As a special bonus, we get the difference between significant and non-significant:

The chances of having a low birth weight baby were a bit higher when the team won in an upset, suggesting that surprise may have helped fuel the effect. There was little effect when the team lost.

Really no end to the paths in this garden.

To her credit, Johnson does express some skepticism:

There’s a huge caveat to interpreting these studies. . . . That means researchers have to use natural experiments and existing data sets to explore their hypothesis. That leads to imaginative studies — like the Super Bowl one — but also means that they can’t be certain that it’s the prenatal experiences and not some other factor that explains the result.

But not nearly enough skepticism, as far as I’m concerned. To say “they can’t be certain that . . .” is to way overstate the evidence. If someone shows a blurry photo that purports to show the Loch Ness Monster, the appropriate response is not “they can’t be certain that it’s Nessie and not some other factor that explains the result.”

Sure, you can come up with a story in which the Super Bowl adds stress that increases the risk of low birth weight. Or a story in which the Super Bowl adds positive feelings that decrease that risk. Or a story about the relevance of any other sporting event, or any other publicized event, maybe a major TV special or an election or the report of shark attacks or prisoners on the loose or whatever else is happening to you this trimester. Talk is cheap, and so is “p less than .05.”

P.S. One more thing.
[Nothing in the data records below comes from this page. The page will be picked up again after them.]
-- B = true iff some length-k window starting at j is a permutation of the command
lemma pvB_iff (cmd conv : List Char) :
    ((PySem.List.pyRange 0 ((conv.length : Int) - (cmd.length : Int) + 1) 1).any
      (fun i => PySem.List.sorted (PySem.List.slice conv (some i) (some (i + (cmd.length : Int)))) (fun x => x) false
        == PySem.List.sorted cmd (fun x => x) false) = true)
    ↔ ∃ j : Nat, j + cmd.length ≤ conv.length ∧ ((conv.drop j).take cmd.length).Perm cmd := by
  rw [List.any_eq_true]
  constructor
  · rintro ⟨i, hmem, hp⟩
    rw [PySem.List.mem_pyRange_one] at hmem
    obtain ⟨h0, h1⟩ := hmem
    refine ⟨i.toNat, by omega, ?_⟩
    have hi : ((i.toNat : Nat) : Int) = i := Int.toNat_of_nonneg h0
    rw [← hi, PySem.List.slice_natCast_add, beq_iff_eq,
      PySem.List.sorted_id_eq_sorted_id_iff_perm] at hp
    exact hp
  · rintro ⟨j, hj, hperm⟩
    refine ⟨(j : Int), ?_, ?_⟩
    · rw [PySem.List.mem_pyRange_one]
      constructor <;> [positivity; omega]
    · rw [PySem.List.slice_natCast_add, beq_iff_eq,
        PySem.List.sorted_id_eq_sorted_id_iff_perm]
      exact hperm

-- the two existential characterisations agree away from the double-empty input
lemma pvExists_iff (cmd conv : List Char) (h : cmd ≠ [] ∨ conv ≠ []) :
    (∃ r, r < conv.length ∧ pvMatch cmd conv (r + 1)) ↔
    (∃ j : Nat, j + cmd.length ≤ conv.length ∧ ((conv.drop j).take cmd.length).Perm cmd) := by
  constructor
  · rintro ⟨r, hr, hm⟩
    have hk := pvMatch_le cmd conv (r + 1) (by omega) hm
    refine ⟨r + 1 - cmd.length, by omega, ?_⟩
    have hwin : pvWnd conv cmd.length (r + 1)
        = (conv.drop (r + 1 - cmd.length)).take cmd.length := by
      rw [pvWnd, List.drop_take]
      congr 1
      omega
    exact List.perm_iff_count.mpr (fun a => by rw [← hwin]; exact hm a)
  · rintro ⟨j, hj, hperm⟩
    by_cases hk : cmd.length = 0
    · have hcmd : cmd = [] := List.length_eq_zero_iff.mp hk
      have hn : conv ≠ [] := by
        rcases h with h | h
        · exact absurd hcmd h
        · exact h
      refine ⟨0, by cases conv with | nil => exact absurd rfl hn | cons a t => simp, ?_⟩
      intro x
      rw [pvWnd, hcmd]
      simp
    · refine ⟨j + cmd.length - 1, by omega, ?_⟩
      have hm1 : j + cmd.length - 1 + 1 = j + cmd.length := by omega
      intro x
      rw [hm1, pvWnd, List.drop_take]
      have h3 : j + cmd.length - cmd.length = j := by omega
      have h2 : j + cmd.length - j = cmd.length := by omega
      rw [h3, h2]
      exact List.perm_iff_count.mp hperm x

theorem pvMain (cmd conv : List Char) (h : cmd ≠ [] ∨ conv ≠ []) :
    pvALoop (PySem.Dict.counter cmd) conv cmd.length (List.range conv.length) 0 PySem.Dict.empty =
    ((PySem.List.pyRange 0 ((conv.length : Int) - (cmd.length : Int) + 1) 1).any
      (fun i => PySem.List.sorted (PySem.List.slice conv (some i) (some (i + (cmd.length : Int)))) (fun x => x) false
        == PySem.List.sorted cmd (fun x => x) false)) := by
  have hformA : pvFormA (pvWnd conv cmd.length 0) PySem.Dict.empty := by
    refine ⟨PySem.Dict.nodup_keys_empty, fun x => ?_⟩
    rw [pvWnd]
    simp [PySem.Dict.get?_empty]
  have hA0 := pvALoop_iff cmd conv conv.length 0 PySem.Dict.empty (by omega) hformA
  rw [Nat.zero_sub, ← List.range_eq_range'] at hA0
  have hA : pvALoop (PySem.Dict.counter cmd) conv cmd.length (List.range conv.length) 0
      PySem.Dict.empty = true ↔ ∃ r, r < conv.length ∧ pvMatch cmd conv (r + 1) := by
    rw [hA0]
    constructor
    · rintro ⟨r, _, h2, h3⟩; exact ⟨r, by omega, h3⟩
    · rintro ⟨r, h2, h3⟩; exact ⟨r, by omega, by omega, h3⟩
  have hiff := hA.trans ((pvExists_iff cmd conv h).trans (pvB_iff cmd conv).symm)
  cases hx : pvALoop (PySem.Dict.counter cmd) conv cmd.length (List.range conv.length) 0
      PySem.Dict.empty with
  | true => exact (hiff.mp hx).symm
  | false =>
    cases hy : ((PySem.List.pyRange 0 ((conv.length : Int) - (cmd.length : Int) + 1) 1).any
      (fun i => PySem.List.sorted (PySem.List.slice conv (some i) (some (i + (cmd.length : Int)))) (fun x => x) false
        == PySem.List.sorted cmd (fun x => x) false)) with
    | false => rfl
    | true => rw [hiff.mpr hy] at hx; cases hx

theorem detect_command_pattern_eq (command conversation : String)
    (h : ¬ (command = "" ∧ conversation = "")) :
    detect_command_pattern command conversation = detect_command_pattern_alt command conversation := by
  simp only [detect_command_pattern, detect_command_pattern_alt]
  apply pvMain
  by_cases hc : command = ""
  · right
    intro hv
    exact h ⟨hc, String.toList_eq_nil_iff.mp hv⟩
  · left
    intro hv
    exact hc (String.toList_eq_nil_iff.mp hv)

-- ===== VERDICT (by name: the statement is the Claim_ definition above) =====
theorem detect_command_pattern_spec : Claim_unchanged_detect_command_pattern := by
  intro command conversation _ hnd
  exact detect_command_pattern_eq command conversation hnd

theorem detect_command_pattern_changed : Claim_changed_detect_command_pattern := by
  unfold Claim_changed_detect_command_pattern; decide

theorem detect_command_pattern_tight : Claim_exact_detect_command_pattern := by
  intro command conversation _ hD
  obtain ⟨h1, h2⟩ := hD
  subst h1; subst h2
  decide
I just noticed that the news headline was “Inequality might start before we’re even born.” What do they mean, “might”? Of course inequality starts before we’re even born. You don’t have to be George W. Bush or Edward M. Kennedy to know that! It’s fine to be concerned about inequality; no need to try to use shaky science to back up a claim that’s evident from lots of direct observations and a huge literature on social mobility.

32 Comments

  1. Anonymous says:

    isn’t this quite different that the usual “power = .06” situations you complain about? the authors have a huge sample and they report a small, precisely estimated coefficient. given that there is already plenty of evidence that stress can harm fetuses, I don’t know why you place more faith in your prior (and to be honest, I’m not even sure what that prior is) than in 29 million observations. of course, garden of forking paths etc still apply, but I don’t understand why this study, which strikes me as possibly wrong but completely reasonable, and the air rage study, which is obviously junk, seem to make you equally irate.

    • Andrew says:

      Anon:

      There are only two teams in the Super Bowl each year, so for the purpose of the statistical analysis, it’s not N = 29 million, it’s N = 70 or so. So, yes, forking paths is a huge problem here. If you want to say that stress can harm fetuses, that’s fine. The real question to me here is whether this new study adds anything to that earlier conclusion, and I’d say no, it doesn’t.

      • Bruce says:

        I think you are too harsh. While we shouldn’t take the p values at face value, it does look like there is a consistent theoretical story here – and it goes via alcohol consumption. With such a result, wouldn’t it be unethical to not publish?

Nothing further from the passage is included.